Berlebihan

oleh: Abdul Latip
Ahad, 16/02/2025

Di keseharian kehidupan kita teramat banyak hal kita jumpai secara berlebihan. Bahasa agama menyebutnya sebagai israf. Apapun itu, sesuatu yang diterima atau diberikan secara berlebihan tentu tidak baik.

Air yang kita gunakan berwudlu kebanyakan masih berlebihan, padahal Rasulullah sendiri mencontohkan hemat menggunakan air. Kebanyakan kita masih merasa tidak puas jika kran mengalir tak deras. Padahal kita mungkin hanya butuh segayung saja atau malah masih kebanyakan.
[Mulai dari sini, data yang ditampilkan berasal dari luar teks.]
-- pv_equiv track=rewrite | github.com/emmenru/last-fm-data | utils/database_helper.py | _find_matching_album_id
-- ===== SOURCE A (Python) =====
-- from typing import Dict, List, Any, Optional, Tuple
--
-- def _find_matching_album_id(
--
--     artist_name: str,
--     album_name: str,
--     id_map: Dict[str, Dict]
-- ) -> Optional[int]:
--     """
--     Try various methods to match an album name to its ID.
--
--     Parameters:
--     -----------
--     artist_name : str
--         Name of the artist
--     album_name : str
--         Name of the album to find
--     id_map : dict
--         Dictionary mapping entity names to their IDs
--
--     Returns:
--     --------
--     int or None
--         Album ID if a match is found, None otherwise
--     """
--     if not album_name:
--         return None
--
--     # 1. Try exact match first
--     album_key = (artist_name, album_name)
--     if album_key in id_map['albums']:
--         return id_map['albums'][album_key]
--
--     # 2. Try case-insensitive match
--     for (a_name, a_title), a_id in id_map['albums'].items():
--         if a_name.lower() == artist_name.lower() and a_title.lower() == album_name.lower():
--             return a_id
--
--     # 3. Try substring matching
--     for (a_name, a_title), a_id in id_map['albums'].items():
--         if a_name == artist_name:
--             # Check if album_name is contained within a_title or vice versa
--             if album_name.lower() in a_title.lower() or a_title.lower() in album_name.lower():
--                 return a_id
--
--     # No match found
--     return None
-- ===== SOURCE B (Python) =====
-- def _find_matching_album_id(artist_name, album_name, id_map):
--     """Single-pass re-implementation: after the exact lookup, one loop over the
--     albums maintains two candidate slots (first case-insensitive match, first
--     substring match) instead of A's two separate scans."""
--     if not album_name:
--         return None
--     albums = id_map['albums']
--     key = (artist_name, album_name)
--     if key in albums:
--         return albums[key]
--     al = artist_name.lower()
--     abl = album_name.lower()
--     ci_id = None
--     sub_id = None
--     for (a_name, a_title), a_id in albums.items():
--         tl = a_title.lower()
--         if ci_id is None and a_name.lower() == al and tl == abl:
--             ci_id = a_id
--         if sub_id is None and a_name == artist_name and (abl in tl or tl in abl):
--             sub_id = a_id
--     return ci_id if ci_id is not None else sub_id
-- ===== Notes on version B (the rewrite author's own statement) =====
-- stated objective: alternative
-- what changed: A's two sequential fallback scans (case-insensitive, then substring) are fused into one traversal that maintains two first-hit candidate slots and picks the case-insensitive one with priority.
import Mathlib
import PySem

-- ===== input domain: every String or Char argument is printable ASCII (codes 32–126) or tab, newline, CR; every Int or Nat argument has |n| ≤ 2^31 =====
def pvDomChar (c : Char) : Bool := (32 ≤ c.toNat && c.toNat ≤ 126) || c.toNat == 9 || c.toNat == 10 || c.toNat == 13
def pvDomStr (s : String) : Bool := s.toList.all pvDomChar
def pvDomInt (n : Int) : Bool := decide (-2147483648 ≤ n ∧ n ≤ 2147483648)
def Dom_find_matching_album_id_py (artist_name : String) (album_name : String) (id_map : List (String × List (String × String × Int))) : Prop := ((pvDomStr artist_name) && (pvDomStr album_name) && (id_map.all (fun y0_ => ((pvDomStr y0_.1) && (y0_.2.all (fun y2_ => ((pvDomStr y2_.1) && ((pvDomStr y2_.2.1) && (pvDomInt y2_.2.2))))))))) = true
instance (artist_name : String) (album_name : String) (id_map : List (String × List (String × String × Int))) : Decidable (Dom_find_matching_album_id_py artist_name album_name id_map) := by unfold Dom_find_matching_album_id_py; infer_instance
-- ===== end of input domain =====

-- B fuses A's two fallback scans into a single traversal maintaining two candidate slots; same cost, alternative decomposition.


-- ===== PORT A =====
-- id_map['albums']: first-match association lookup (KeyError case excluded by Pre_)
def pvAlbums (id_map : List (String × List (String × String × Int))) : List (String × String × Int) :=
  ((id_map.find? (fun e => e.1 == "albums")).map (·.2)).getD []

-- loop 2 of A: case-insensitive match, first hit returned
def pvALoop1 (artist_name album_name : String) : List (String × String × Int) → Option Int
  | [] => none
  | (a, t, i) :: rest =>
    if PySem.Str.lower a == PySem.Str.lower artist_name &&
       PySem.Str.lower t == PySem.Str.lower album_name
    then some i else pvALoop1 artist_name album_name rest

-- loop 3 of A: substring match under exact artist, first hit returned
def pvALoop2 (artist_name album_name : String) : List (String × String × Int) → Option Int
  | [] => none
  | (a, t, i) :: rest =>
    if a == artist_name then
      if PySem.Str.isIn (PySem.Str.lower album_name) (PySem.Str.lower t) ||
         PySem.Str.isIn (PySem.Str.lower t) (PySem.Str.lower album_name)
      then some i else pvALoop2 artist_name album_name rest
    else pvALoop2 artist_name album_name rest

def find_matching_album_id_py (artist_name : String) (album_name : String) (id_map : List (String × List (String × String × Int))) : Option Int :=
  if album_name == "" then none
  else
    match (pvAlbums id_map).find? (fun e => e.1 == artist_name && e.2.1 == album_name) with
    | some e => some e.2.2
    | none =>
      match pvALoop1 artist_name album_name (pvAlbums id_map) with
      | some i => some i
      | none => pvALoop2 artist_name album_name (pvAlbums id_map)

-- ===== PORT B =====
-- B's single pass: two first-hit candidate slots (ci = case-insensitive, sub = substring);
-- Source B's hoisted lowercased inputs are the al/abl parameters
def pvBLoop (artist_name al abl : String) (ci sub : Option Int) : List (String × String × Int) → Option Int × Option Int
  | [] => (ci, sub)
  | (a, t, i) :: rest =>
    let tl := PySem.Str.lower t
    let ci' := if ci.isNone && (PySem.Str.lower a == al) && (tl == abl) then some i else ci
    let sub' := if sub.isNone && (a == artist_name) &&
                   (PySem.Str.isIn abl tl || PySem.Str.isIn tl abl) then some i else sub
    pvBLoop artist_name al abl ci' sub' rest

def find_matching_album_id_py_alt (artist_name : String) (album_name : String) (id_map : List (String × List (String × String × Int))) : Option Int :=
  if album_name == "" then none
  else
    match (pvAlbums id_map).find? (fun e => e.1 == artist_name && e.2.1 == album_name) with
    | some e => some e.2.2
    | none =>
      match pvBLoop artist_name (PySem.Str.lower artist_name) (PySem.Str.lower album_name) none none (pvAlbums id_map) with
      | (some i, _) => some i
      | (none, sub) => sub

-- ===== PRECONDITION & SPEC =====
-- Pre_ excludes only the inputs where A raises KeyError: album_name non-empty but no 'albums' key in id_map.
def Pre_find_matching_album_id_py (artist_name : String) (album_name : String) (id_map : List (String × List (String × String × Int))) : Prop :=
  album_name = "" ∨ "albums" ∈ id_map.map (·.1)
instance (artist_name : String) (album_name : String) (id_map : List (String × List (String × String × Int))) : Decidable (Pre_find_matching_album_id_py artist_name album_name id_map) := by unfold Pre_find_matching_album_id_py; infer_instance

def pvWitness_find_matching_album_id_py : String × String × (List (String × List (String × String × Int))) :=
  ("x", "y", [("albums", [("x", "z", 1)])])

def Spec_find_matching_album_id_py (artist_name : String) (album_name : String) (id_map : List (String × List (String × String × Int))) (out : Option Int) : Prop := out = find_matching_album_id_py_alt artist_name album_name id_map
instance (artist_name : String) (album_name : String) (id_map : List (String × List (String × String × Int))) (out : Option Int) : Decidable (Spec_find_matching_album_id_py artist_name album_name id_map out) := by unfold Spec_find_matching_album_id_py; infer_instance

-- ===== CLAIM (what is proved, stated in full; the proofs are below) =====
def Claim_equal_find_matching_album_id_py : Prop := ∀ (artist_name : String) (album_name : String) (id_map : List (String × List (String × String × Int))), Dom_find_matching_album_id_py artist_name album_name id_map → Pre_find_matching_album_id_py artist_name album_name id_map → Spec_find_matching_album_id_py artist_name album_name id_map (find_matching_album_id_py artist_name album_name id_map)

-- ===== LEMMAS AND PROOFS =====
lemma pvALoop2_cons (artist_name album_name a t : String) (i : Int) (rest : List (String × String × Int)) :
    pvALoop2 artist_name album_name ((a, t, i) :: rest) =
      if (a == artist_name) &&
         (PySem.Str.isIn (PySem.Str.lower album_name) (PySem.Str.lower t) ||
          PySem.Str.isIn (PySem.Str.lower t) (PySem.Str.lower album_name))
      then some i else pvALoop2 artist_name album_name rest := by
  cases h1 : (a == artist_name) <;> simp [pvALoop2, h1]

lemma pvBLoop_eq (artist_name album_name : String) (ci sub : Option Int) (l : List (String × String × Int)) :
    pvBLoop artist_name (PySem.Str.lower artist_name) (PySem.Str.lower album_name) ci sub l =
      (ci.or (pvALoop1 artist_name album_name l), sub.or (pvALoop2 artist_name album_name l)) := by
  induction l generalizing ci sub with
  | nil => simp [pvBLoop, pvALoop1, pvALoop2]
  | cons hd rest ih =>
    obtain ⟨a, t, i⟩ := hd
    cases ci <;> cases sub <;>
      simp [pvBLoop, pvALoop1, pvALoop2_cons, ih] <;> split_ifs <;> simp_all

lemma pvMainCore (artist_name album_name : String) (albums : List (String × String × Int)) :
    (match pvBLoop artist_name (PySem.Str.lower artist_name) (PySem.Str.lower album_name) none none albums with
     | (some i, _) => some i
     | (none, sub) => sub) =
      (match pvALoop1 artist_name album_name albums with
       | some i => some i
       | none => pvALoop2 artist_name album_name albums) := by
  rw [pvBLoop_eq]
  cases h1 : pvALoop1 artist_name album_name albums <;> simp [Option.or]

-- ===== VERDICT (by name: the statement is the Claim_ definition above) =====
theorem find_matching_album_id_py_spec : Claim_equal_find_matching_album_id_py := by
  intro artist_name album_name id_map _dom _pre
  unfold Spec_find_matching_album_id_py find_matching_album_id_py find_matching_album_id_py_alt
  cases hb : (album_name == "")
  · simp only [Bool.false_eq_true, if_false]
    cases hf : (pvAlbums id_map).find? (fun e => e.1 == artist_name && e.2.1 == album_name) <;>
      simp only []
    · exact (pvMainCore artist_name album_name (pvAlbums id_map)).symm
  · simp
Belum lagi jeda antar basuhan satu ke basuhan lainnya.

Nasi yang dimakan dari piring-piring kita di meja makan masih menyisakan beberapa bulir nasi. Jika kita kalikan orang se-Indonesia ada berapa ton beras setiap harinya yang terbuang.
Acara seremoni atau rapat-rapat kadang menampilkan sosok-sosok yang rasanya gatal jika tak bicara. Rasa ingin tampilnya dan merasa wah bisa berbicara dengan mic di hadapan orang banyak seolah mendorongnya harus bicara dan harus lama. Padahal, jamaah atau audien pun tak butuh banyak pembicaraan.

Seorang rois tahlilpun tak sedikit dijumpai memimpin tahlil harus dengan mengucap banyak kata-kata yang sebaiknya tak perlu. Cukup salam dan pimpin tahlilan saja. Tak perlu banyak mengulang doa setelah berdoa. Tahlil yang berlebihan (kelamaan) berpotensi mengurangi keikhlasan jamaah.
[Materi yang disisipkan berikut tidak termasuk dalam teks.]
-- pv_equiv track=rewrite | github.com/Cleveerty/WynnAppTest | DocuScope/stat_calculator.py | _calculate_intelligence_cost_reduction
-- ===== SOURCE A (Python) =====
-- def _calculate_intelligence_cost_reduction(intelligence: int, base_cost: int) -> int:
--     """Calculate mana cost reduction from intelligence (authentic formula)"""
--     if intelligence <= 0:
--         return 0
--
--     # Simplified intelligence formula based on reference materials
--     # Intelligence reduces costs in steps
--     reduction = 0
--     temp_int = intelligence
--
--     while temp_int >= 2 and reduction < base_cost - 1:
--         reduction += 1
--         temp_int -= 2
--
--     return min(reduction, base_cost - 1)  # Never reduce below 1 mana
-- ===== SOURCE B (Python) =====
-- def _calculate_intelligence_cost_reduction(intelligence: int, base_cost: int) -> int:
--     """Closed-form: each 2 intelligence gives 1 reduction, capped at base_cost - 1."""
--     if intelligence <= 0:
--         return 0
--     return min(intelligence // 2, base_cost - 1)
-- ===== Notes on version B (the rewrite author's own statement) =====
-- stated objective: faster
-- what changed: replaced the step-subtraction while loop by the closed form min(intelligence // 2, base_cost - 1)
import Mathlib
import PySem

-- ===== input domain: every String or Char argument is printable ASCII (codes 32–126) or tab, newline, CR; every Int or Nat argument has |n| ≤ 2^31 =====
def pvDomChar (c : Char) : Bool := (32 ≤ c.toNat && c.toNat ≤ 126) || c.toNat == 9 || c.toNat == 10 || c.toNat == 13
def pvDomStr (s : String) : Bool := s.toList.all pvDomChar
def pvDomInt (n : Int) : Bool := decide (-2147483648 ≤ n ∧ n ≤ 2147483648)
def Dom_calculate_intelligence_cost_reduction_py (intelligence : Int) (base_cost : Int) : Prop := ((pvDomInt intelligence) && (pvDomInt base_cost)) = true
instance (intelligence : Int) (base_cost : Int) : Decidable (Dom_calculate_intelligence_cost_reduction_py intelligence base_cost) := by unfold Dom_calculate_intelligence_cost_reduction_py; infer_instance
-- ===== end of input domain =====

-- B replaces A's step-subtraction while loop by the closed form min(intelligence // 2, base_cost - 1); O(1) instead of O(intelligence).


-- ===== PORT A =====
-- the 'while temp_int >= 2 and reduction < base_cost - 1' loop, state (temp_int, reduction)
def pvLoopA (temp_int reduction base_cost : Int) : Int :=
  if h : temp_int ≥ 2 ∧ reduction < base_cost - 1 then
    pvLoopA (temp_int - 2) (reduction + 1) base_cost
  else reduction
termination_by temp_int.toNat
decreasing_by omega

def calculate_intelligence_cost_reduction_py (intelligence : Int) (base_cost : Int) : Int :=
  if intelligence ≤ 0 then 0
  else min (pvLoopA intelligence 0 base_cost) (base_cost - 1)

-- ===== PORT B =====
def calculate_intelligence_cost_reduction_py_alt (intelligence : Int) (base_cost : Int) : Int :=
  if intelligence ≤ 0 then 0
  else min (PySem.Int.floordiv intelligence 2) (base_cost - 1)

-- ===== PRECONDITION & SPEC =====
def Spec_calculate_intelligence_cost_reduction_py (intelligence : Int) (base_cost : Int) (out : Int) : Prop := out = calculate_intelligence_cost_reduction_py_alt intelligence base_cost
instance (intelligence : Int) (base_cost : Int) (out : Int) : Decidable (Spec_calculate_intelligence_cost_reduction_py intelligence base_cost out) := by unfold Spec_calculate_intelligence_cost_reduction_py; infer_instance

-- ===== CLAIM (what is proved, stated in full; the proofs are below) =====
def Claim_equal_calculate_intelligence_cost_reduction_py : Prop := ∀ (intelligence : Int) (base_cost : Int), Dom_calculate_intelligence_cost_reduction_py intelligence base_cost → Spec_calculate_intelligence_cost_reduction_py intelligence base_cost (calculate_intelligence_cost_reduction_py intelligence base_cost)

-- ===== LEMMAS AND PROOFS =====
-- loop characterisation: for t ≥ 0 the loop adds min (t / 2) (max (b - 1 - r) 0) to r
theorem pvLoopA_eq (t r b : Int) (ht : 0 ≤ t) :
    pvLoopA t r b = r + min (t / 2) (max (b - 1 - r) 0) := by
  rw [pvLoopA]
  split_ifs with h
  · have := pvLoopA_eq (t - 2) (r + 1) b (by omega)
    rw [this]; omega
  · omega
termination_by t.toNat
decreasing_by omega

-- ===== VERDICT (by name: the statement is the Claim_ definition above) =====
theorem calculate_intelligence_cost_reduction_py_spec : Claim_equal_calculate_intelligence_cost_reduction_py := by
  intro i b _
  unfold Spec_calculate_intelligence_cost_reduction_py
  unfold calculate_intelligence_cost_reduction_py calculate_intelligence_cost_reduction_py_alt
  split_ifs with h
  · rfl
  · rw [pvLoopA_eq i 0 b (by omega), PySem.Int.floordiv_eq_ediv_of_pos (by omega)]
    omega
Cukup itu cukup, begitulah kata Reza Rahardian sebagai prinsip hidupnya. Ia hanya menghabiskan uang cukup Rp 50.000 saja untuk keperluan hidup seharinya di rumah. Jika semua menerapkan prinsip cukup itu cukup maka tak ada pemborosan dan kejenuhan. Semua berjalan pas. Nyaman. Ujungnya, keberkahan bagi semua.

Belakangan ini negara kita sedang diramaikan berita pemotongan anggaran yang mencapai Rp 300 T lebih. Harusnya, jika menerapkan prinsip cukup itu cukup maka penghematan sampai 50% pun bisa sebenarnya. Dari sini saya ngen-ngen (berangan-angan) bahwa kita selama ini banyak kehilangan keberkahan ya karena berlebihan kita di banyak hal. Saatnya mengurangi yang berlebihan.